Sunday, February 15, 2009

Cunt Censorship


An episode of The Doctors entitled, “The Vagina Show”, featuring a female panel with Margaret Cho as a co-host was scheduled to air on January 26th. But it didn’t. Real women on the show discussed their medical and sexual queries/thoughts about their nether regions in an open, often hilarious dialogue.

Want to know why it was cancelled? According to Margaret Cho’s blog, the network thought it was “too racy” for mainstream television. I think it’s very unfortunate that today we still cannot have open, positive, honest dialogue about our pussies. Frankly, this is a perfect example of how society (perpetuated by the media) has built up an attitude of shame around the vagina.

Most women are made to feel uncomfortable discussing what’s going on “down there.” As young girls we often aren’t encouraged to even name it, calling it a “private area,” and we certainly aren’t encouraged to touch it and get any sort of pleasure out of it. It becomes a topic shrouded in mystery, the likes of which are only (if at all) reserved for whispered slumber party misinformation or rumours. I feel that for young women in their early teens, any discussion surrounding masturbation is completely stifled and most of us are left to grapple with the concept through whatever sexual exposure we experience. Often it’s based on clumsy, inexperienced boyfriend groping, late night Showcase TV, X-rated website discoveries, or pre-pubescent fantasies.
Even in high school there isn’t any real, adequate communication on the subject, unless you consider a few diagrams and some basic renditions about heterosexual penile insertion into our lady parts to be “sex education”. It’s almost as if women are influenced by a sort of “Don’t ask, don’t tell” operating vagina framework.

Being the open kind of person that I am, I often tried talking to my girlfriends in high school about self pleasure and all other matters of pussy maintenance, but it was often met with giggles, or a refusal to breach the subject. I knew a lot of “closet masturbators,” who refused to acknowledge it for most of our friendship. I can’t help but feel that this type of shame in discussing our genitals and pleasure is ultimately contributing to a devaluation of our sexual knowledge and needs.
Refusing to talk about it can also lead to misinformed choices. Sadly, it’s becoming almost mandatory for women to shave everything off their pussies just to appeal to male desire, whether they are comfortable with it or not. I’ve chanced upon a fair share of Cosmo-esque magazines encouraging women to do so. These wonderful “Please your man” tips tend to spew out derogatory statements like, “He doesn’t want to cough up a hair ball” etc. The unfortunate thing is that many girls won’t question this kind of rhetoric in mainstream media. If it is coined as a “normal”, desirable, beauty procedure that will ensure a male’s approval in the bedroom then many girls will jump right on the bandwagon in hopes of acceptance.

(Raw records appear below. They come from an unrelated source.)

-- pv_equiv track=rewrite | github.com/apolosan/codebase_state_manager_mcp | src/mcp_server/services/state_service.py | _summarize_hash_mismatch
-- ===== SOURCE A (Python) =====
-- from typing import Dict, Optional
--
-- def _summarize_hash_mismatch(
--
--     rebuilt_hashes: Dict[str, str],
--     expected_hashes: Dict[str, str],
-- ) -> str:
--     """Build a compact mismatch summary for diagnostics."""
--     rebuilt_paths = set(rebuilt_hashes)
--     expected_paths = set(expected_hashes)
--     missing = sorted(expected_paths - rebuilt_paths)
--     extra = sorted(rebuilt_paths - expected_paths)
--     changed = sorted(
--         path
--         for path in rebuilt_paths & expected_paths
--         if rebuilt_hashes[path] != expected_hashes[path]
--     )
--     details = [
--         f"missing={len(missing)}",
--         f"extra={len(extra)}",
--         f"changed={len(changed)}",
--     ]
--     samples = []
--     if missing:
--         samples.append(f"missing_sample={missing[:3]}")
--     if extra:
--         samples.append(f"extra_sample={extra[:3]}")
--     if changed:
--         samples.append(f"changed_sample={changed[:3]}")
--     return ", ".join(details + samples)
-- ===== SOURCE B (Python) =====
-- def _summarize_hash_mismatch(rebuilt_hashes, expected_hashes):
--     """One pass over the sorted key union with Optional lookups, buckets kept in a
--     name-keyed table, and the output built by two comprehensions over that table."""
--     buckets = {"missing": [], "extra": [], "changed": []}
--     for path in sorted(set(rebuilt_hashes) | set(expected_hashes)):
--         r = rebuilt_hashes.get(path)
--         e = expected_hashes.get(path)
--         if r is None:
--             buckets["missing"].append(path)
--         elif e is None:
--             buckets["extra"].append(path)
--         elif r != e:
--             buckets["changed"].append(path)
--     counts = [f"{name}={len(lst)}" for name, lst in buckets.items()]
--     samples = [f"{name}_sample={lst[:3]}" for name, lst in buckets.items() if lst]
--     return ", ".join(counts + samples)
-- ===== Notes on version B (the rewrite author's own statement) =====
-- stated objective: alternative
-- what changed: Replaces A's three separate set-difference/intersection passes (each sorted independently) with a single pass over the sorted union of all keys that classifies each key via Optional .get lookups into a name-keyed bucket table, the output then built by two comprehensions over that table.
import Mathlib
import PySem

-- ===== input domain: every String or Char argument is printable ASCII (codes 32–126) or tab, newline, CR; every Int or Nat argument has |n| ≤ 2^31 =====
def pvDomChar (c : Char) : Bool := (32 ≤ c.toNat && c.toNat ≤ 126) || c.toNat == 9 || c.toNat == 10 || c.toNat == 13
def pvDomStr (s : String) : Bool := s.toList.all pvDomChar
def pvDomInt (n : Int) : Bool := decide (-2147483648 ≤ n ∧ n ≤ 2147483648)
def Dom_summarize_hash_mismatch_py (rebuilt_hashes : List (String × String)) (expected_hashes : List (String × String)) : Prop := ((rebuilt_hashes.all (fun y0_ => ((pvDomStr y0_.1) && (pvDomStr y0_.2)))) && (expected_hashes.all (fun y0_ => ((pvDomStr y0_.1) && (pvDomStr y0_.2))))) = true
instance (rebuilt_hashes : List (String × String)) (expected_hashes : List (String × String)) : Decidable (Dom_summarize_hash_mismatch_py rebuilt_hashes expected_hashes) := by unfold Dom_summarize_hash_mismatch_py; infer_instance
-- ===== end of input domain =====

-- B replaces A's three set-difference/intersection passes (each sorted separately) with ONE pass
-- over the sorted key union, classifying each key via Optional lookups into a name-keyed bucket
-- table, and builds the output by two comprehensions over that table (objective: alternative).

-- ===== PORT A =====
-- Python repr of one ASCII string in A's f-strings: quote choice and escaping, exact on the
-- printable-ASCII+tab/newline/CR domain
def pvReprChar (q c : Char) : List Char :=
  if c = '\\' then ['\\', '\\']
  else if c = q then ['\\', q]
  else if c = '\t' then ['\\', 't']
  else if c = '\n' then ['\\', 'n']
  else if c = '\r' then ['\\', 'r']
  else [c]

def pvReprStr (s : String) : String :=
  let cs := s.toList
  let q : Char := if cs.contains '\'' && !(cs.contains '"') then '"' else '\''
  String.ofList ([q] ++ cs.flatMap (pvReprChar q) ++ [q])

-- Python repr of a list of strings, as printed inside A's f-strings
def pvReprList (xs : List String) : String :=
  "[" ++ PySem.Str.join ", " (xs.map pvReprStr) ++ "]"

def summarize_hash_mismatch_py (rebuilt_hashes : List (String × String)) (expected_hashes : List (String × String)) : String :=
  let rd := PySem.Dict.ofList rebuilt_hashes
  let ed := PySem.Dict.ofList expected_hashes
  let rebuilt_paths : PySem.Set String := PySem.Set.ofList rd.keys
  let expected_paths : PySem.Set String := PySem.Set.ofList ed.keys
  let missing := PySem.List.sorted (PySem.Set.diff expected_paths rebuilt_paths) (fun x => x) false
  let extra := PySem.List.sorted (PySem.Set.diff rebuilt_paths expected_paths) (fun x => x) false
  let changed := PySem.List.sorted ((PySem.Set.inter rebuilt_paths expected_paths).filter
      (fun p => rd.getD p "" != ed.getD p "")) (fun x => x) false
  let details := ["missing=" ++ PySem.Int.toStr (missing.length : Int),
                  "extra=" ++ PySem.Int.toStr (extra.length : Int),
                  "changed=" ++ PySem.Int.toStr (changed.length : Int)]
  let samples : List String := []
  let samples := if missing.isEmpty then samples
                 else samples ++ ["missing_sample=" ++ pvReprList (PySem.List.slice missing none (some 3))]
  let samples := if extra.isEmpty then samples
                 else samples ++ ["extra_sample=" ++ pvReprList (PySem.List.slice extra none (some 3))]
  let samples := if changed.isEmpty then samples
                 else samples ++ ["changed_sample=" ++ pvReprList (PySem.List.slice changed none (some 3))]
  PySem.Str.join ", " (details ++ samples)

-- ===== PORT B =====
-- B's own repr of one string: recursive escaper over the character list (exact on the
-- printable-ASCII+tab/newline/CR domain), Prop-level quote choice
def pvEsc (q : Char) : List Char → List Char
  | [] => []
  | c :: rest =>
    (if c = '\\' then ['\\', '\\']
     else if c = q then ['\\', q]
     else if c = '\t' then ['\\', 't']
     else if c = '\n' then ['\\', 'n']
     else if c = '\r' then ['\\', 'r']
     else [c]) ++ pvEsc q rest

def pvShow (s : String) : String :=
  let cs := s.toList
  let q : Char := if '\'' ∈ cs ∧ '"' ∉ cs then '"' else '\''
  String.ofList (q :: (pvEsc q cs ++ [q]))

def pvShowList (xs : List String) : String :=
  "[" ++ PySem.Str.join ", " (xs.map pvShow) ++ "]"

-- append path to the bucket called name (buckets is B's dict name → list, as an assoc list)
def pvAppendTo (bs : List (String × List String)) (name p : String) : List (String × List String) :=
  bs.map (fun b => if b.1 = name then (b.1, b.2 ++ [p]) else b)

-- B's loop body: classify one key of the union by its two Optional lookups
def pvStep (rd ed : PySem.Dict String String) (bs : List (String × List String)) (p : String) :
    List (String × List String) :=
  match rd.get? p with
  | none => pvAppendTo bs "missing" p
  | some rv =>
    match ed.get? p with
    | none => pvAppendTo bs "extra" p
    | some ev => if rv ≠ ev then pvAppendTo bs "changed" p else bs

def summarize_hash_mismatch_py_alt (rebuilt_hashes : List (String × String)) (expected_hashes : List (String × String)) : String :=
  let rd := PySem.Dict.ofList rebuilt_hashes
  let ed := PySem.Dict.ofList expected_hashes
  let all_paths := PySem.List.sorted
      (PySem.Set.union (PySem.Set.ofList rd.keys) (PySem.Set.ofList ed.keys)) (fun x => x) false
  let buckets := all_paths.foldl (pvStep rd ed)
      [("missing", []), ("extra", []), ("changed", [])]
  let counts := buckets.map (fun b => b.1 ++ "=" ++ PySem.Int.toStr (b.2.length : Int))
  let samples := (buckets.filter (fun b => !b.2.isEmpty)).map
      (fun b => b.1 ++ "_sample=" ++ pvShowList (PySem.List.slice b.2 none (some 3)))
  PySem.Str.join ", " (counts ++ samples)

-- ===== PRECONDITION & SPEC =====
def Spec_summarize_hash_mismatch_py (rebuilt_hashes : List (String × String)) (expected_hashes : List (String × String)) (out : String) : Prop := out = summarize_hash_mismatch_py_alt rebuilt_hashes expected_hashes
instance (rebuilt_hashes : List (String × String)) (expected_hashes : List (String × String)) (out : String) : Decidable (Spec_summarize_hash_mismatch_py rebuilt_hashes expected_hashes out) := by unfold Spec_summarize_hash_mismatch_py; infer_instance

-- ===== CLAIM =====
def Claim_equal_summarize_hash_mismatch_py : Prop := ∀ (rebuilt_hashes : List (String × String)) (expected_hashes : List (String × String)), Dom_summarize_hash_mismatch_py rebuilt_hashes expected_hashes → Spec_summarize_hash_mismatch_py rebuilt_hashes expected_hashes (summarize_hash_mismatch_py rebuilt_hashes expected_hashes)

-- ===== LEMMAS AND PROOFS =====

-- the two repr implementations agree
theorem pvEsc_eq_flatMap (q : Char) (cs : List Char) : pvEsc q cs = cs.flatMap (pvReprChar q) := by
  induction cs with
  | nil => rfl
  | cons c rest ih => simp [pvEsc, pvReprChar, ih]

theorem pvShow_eq_pvReprStr (s : String) : pvShow s = pvReprStr s := by
  have hq : (if '\'' ∈ s.toList ∧ '"' ∉ s.toList then '"' else '\'') =
      (if s.toList.contains '\'' && !(s.toList.contains '"') then '"' else '\'') := by
    by_cases h1 : '\'' ∈ s.toList <;> by_cases h2 : '"' ∈ s.toList <;> simp [h1, h2]
  simp [pvShow, pvReprStr, pvEsc_eq_flatMap, hq]

theorem pvShowList_eq_pvReprList (xs : List String) : pvShowList xs = pvReprList xs := by
  unfold pvShowList pvReprList
  rw [List.map_congr_left (fun s _ => pvShow_eq_pvReprStr s)]

-- B's bucket fold unfolds to three filters over the traversed list
theorem pvStep_foldl (rd ed : PySem.Dict String String) (l : List String)
    (m x c : List String) :
    l.foldl (pvStep rd ed) [("missing", m), ("extra", x), ("changed", c)] =
      [("missing", m ++ l.filter (fun p => (rd.get? p).isNone)),
       ("extra", x ++ l.filter (fun p => (rd.get? p).isSome && (ed.get? p).isNone)),
       ("changed", c ++ l.filter (fun p => (rd.get? p).isSome && (ed.get? p).isSome &&
          (rd.get? p != ed.get? p)))] := by
  induction l generalizing m x c with
  | nil => simp
  | cons p l ih =>
    simp only [List.foldl_cons, List.filter_cons, pvStep]
    cases hr : rd.get? p with
    | none => simp [pvAppendTo, ih]
    | some rv =>
      cases he : ed.get? p with
      | none => simp [pvAppendTo, ih]
      | some ev =>
        by_cases hne : rv = ev <;> simp [pvAppendTo, ih, hne]

-- a sorted nodup list is strictly increasing
theorem pvSorted_pairwise_lt (S : List String) (hS : S.Nodup) :
    (PySem.List.sorted S (fun x => x) false).Pairwise (· < ·) := by
  have hle := PySem.List.sorted_pairwise (xs := S) (key := fun x => x)
  have hnd : (PySem.List.sorted S (fun x => x) false).Nodup :=
    (PySem.List.sorted_perm (xs := S) (key := fun x => x) (rev := false)).nodup_iff.mpr hS
  exact (hle.and hnd).imp (fun h => lt_of_le_of_ne h.1 h.2)

-- filtering the sorted S equals sorting any nodup list with the same membership as (S, p)
theorem pvFilter_sorted_eq (S : List String) (hS : S.Nodup) (p : String → Bool)
    (T : List String) (hT : T.Nodup) (hmem : ∀ y, y ∈ T ↔ y ∈ S ∧ p y = true) :
    (PySem.List.sorted S (fun x => x) false).filter p =
      PySem.List.sorted T (fun x => x) false := by
  refine Eq.symm (PySem.List.sorted_eq_of_perm_of_pairwise_lt _ _ (fun x => x) ?_ ?_)
  · refine (List.perm_ext_iff_of_nodup ?_ hT).mpr ?_
    · exact (((PySem.List.sorted_perm (xs := S) (key := fun x => x)
        (rev := false)).nodup_iff.mpr hS)).filter p
    · intro y
      simp only [List.mem_filter, PySem.List.mem_sorted, hmem]
  · exact (pvSorted_pairwise_lt S hS).filter p

-- ===== VERDICT =====
theorem summarize_hash_mismatch_py_spec : Claim_equal_summarize_hash_mismatch_py := by
  intro r e _
  unfold Spec_summarize_hash_mismatch_py
  unfold summarize_hash_mismatch_py summarize_hash_mismatch_py_alt
  dsimp only
  rw [pvStep_foldl]
  set rd := PySem.Dict.ofList r with hrd
  set ed := PySem.Dict.ofList e with hed
  set U : List String := PySem.Set.union (PySem.Set.ofList rd.keys) (PySem.Set.ofList ed.keys) with hU
  have hUnd : U.Nodup := PySem.Set.nodup_union _ _ (PySem.Set.nodup_ofList _)
  have hmemU : ∀ y, y ∈ U ↔ (rd.contains y = true ∨ ed.contains y = true) := by
    intro y
    simp [hU, PySem.Set.mem_union, PySem.Set.mem_ofList, PySem.Dict.contains_iff_mem_keys]
  have hMiss :
      (PySem.List.sorted U (fun x => x) false).filter (fun p => (rd.get? p).isNone) =
        PySem.List.sorted
          (PySem.Set.diff (PySem.Set.ofList ed.keys) (PySem.Set.ofList rd.keys)) (fun x => x) false := by
    refine pvFilter_sorted_eq U hUnd _ _ ?_ ?_
    · exact PySem.Set.nodup_diff _ _ (PySem.Set.nodup_ofList _)
    · intro y
      simp only [PySem.Set.mem_diff, PySem.Set.mem_ofList, hmemU,
        ← PySem.Dict.contains_iff_mem_keys, Option.isNone_iff_eq_none]
      cases hec : ed.contains y <;> cases hrc : rd.contains y <;>
        simp_all [PySem.Dict.contains_eq_isSome_get?, Option.isSome_iff_ne_none]
  have hExtra :
      (PySem.List.sorted U (fun x => x) false).filter
          (fun p => (rd.get? p).isSome && (ed.get? p).isNone) =
        PySem.List.sorted
          (PySem.Set.diff (PySem.Set.ofList rd.keys) (PySem.Set.ofList ed.keys)) (fun x => x) false := by
    refine pvFilter_sorted_eq U hUnd _ _ ?_ ?_
    · exact PySem.Set.nodup_diff _ _ (PySem.Set.nodup_ofList _)
    · intro y
      simp only [PySem.Set.mem_diff, PySem.Set.mem_ofList, hmemU,
        ← PySem.Dict.contains_iff_mem_keys, Bool.and_eq_true, Option.isNone_iff_eq_none]
      cases hec : ed.contains y <;> cases hrc : rd.contains y <;>
        simp_all [PySem.Dict.contains_eq_isSome_get?, Option.isSome_iff_ne_none]
  have hChanged :
      (PySem.List.sorted U (fun x => x) false).filter
          (fun p => (rd.get? p).isSome && (ed.get? p).isSome && (rd.get? p != ed.get? p)) =
        PySem.List.sorted
          ((PySem.Set.inter (PySem.Set.ofList rd.keys) (PySem.Set.ofList ed.keys)).filter
            (fun p => rd.getD p "" != ed.getD p "")) (fun x => x) false := by
    refine pvFilter_sorted_eq U hUnd _ _ ?_ ?_
    · exact (PySem.Set.nodup_inter _ _ (PySem.Set.nodup_ofList _)).filter _
    · intro y
      simp only [List.mem_filter, PySem.Set.mem_inter, PySem.Set.mem_ofList, hmemU,
        ← PySem.Dict.contains_iff_mem_keys, Bool.and_eq_true]
      rw [PySem.Dict.getD_eq_get?_getD, PySem.Dict.getD_eq_get?_getD,
        PySem.Dict.contains_eq_isSome_get?, PySem.Dict.contains_eq_isSome_get?]
      cases hr : rd.get? y <;> cases he : ed.get? y <;> simp_all
  rw [hMiss, hExtra, hChanged]
  generalize (PySem.List.sorted ((PySem.Set.ofList ed.keys).diff (PySem.Set.ofList rd.keys)) fun x => x) = m
  generalize (PySem.List.sorted ((PySem.Set.ofList rd.keys).diff (PySem.Set.ofList ed.keys)) fun x => x) = x
  generalize (PySem.List.sorted
      (List.filter (fun p => rd.getD p "" != ed.getD p "")
        ((PySem.Set.ofList rd.keys).inter (PySem.Set.ofList ed.keys))) fun y => y) = c
  cases m <;> cases x <;> cases c <;> simp [pvShowList_eq_pvReprList]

The main reason people choose not to discuss a topic is discomfort or fear. I think the more confident we feel about our bodies and our sexuality the more prone we are to discussing the dreaded V-word which “much must not be named.” That’s why young girls should be encouraged to ask questions about their womanhood and receive extensive education about everything from dildo’s, to yeast infections, to shaving, to piercing, to everything else that is beautiful in between our thighs.
If we aren’t allowed to talk about our cunts in a respectful, educational, comedic, appreciative, constructive way, then I think it’s worth thinking about what is influencing this attitude of pussy obscurity. I feel that it’s completely ludicrous to silence discussion of our bodies for being deemed “too racy,” when the aim is to promote a healthy understanding of our vaginas. What would be really wonderful is if they never shut up.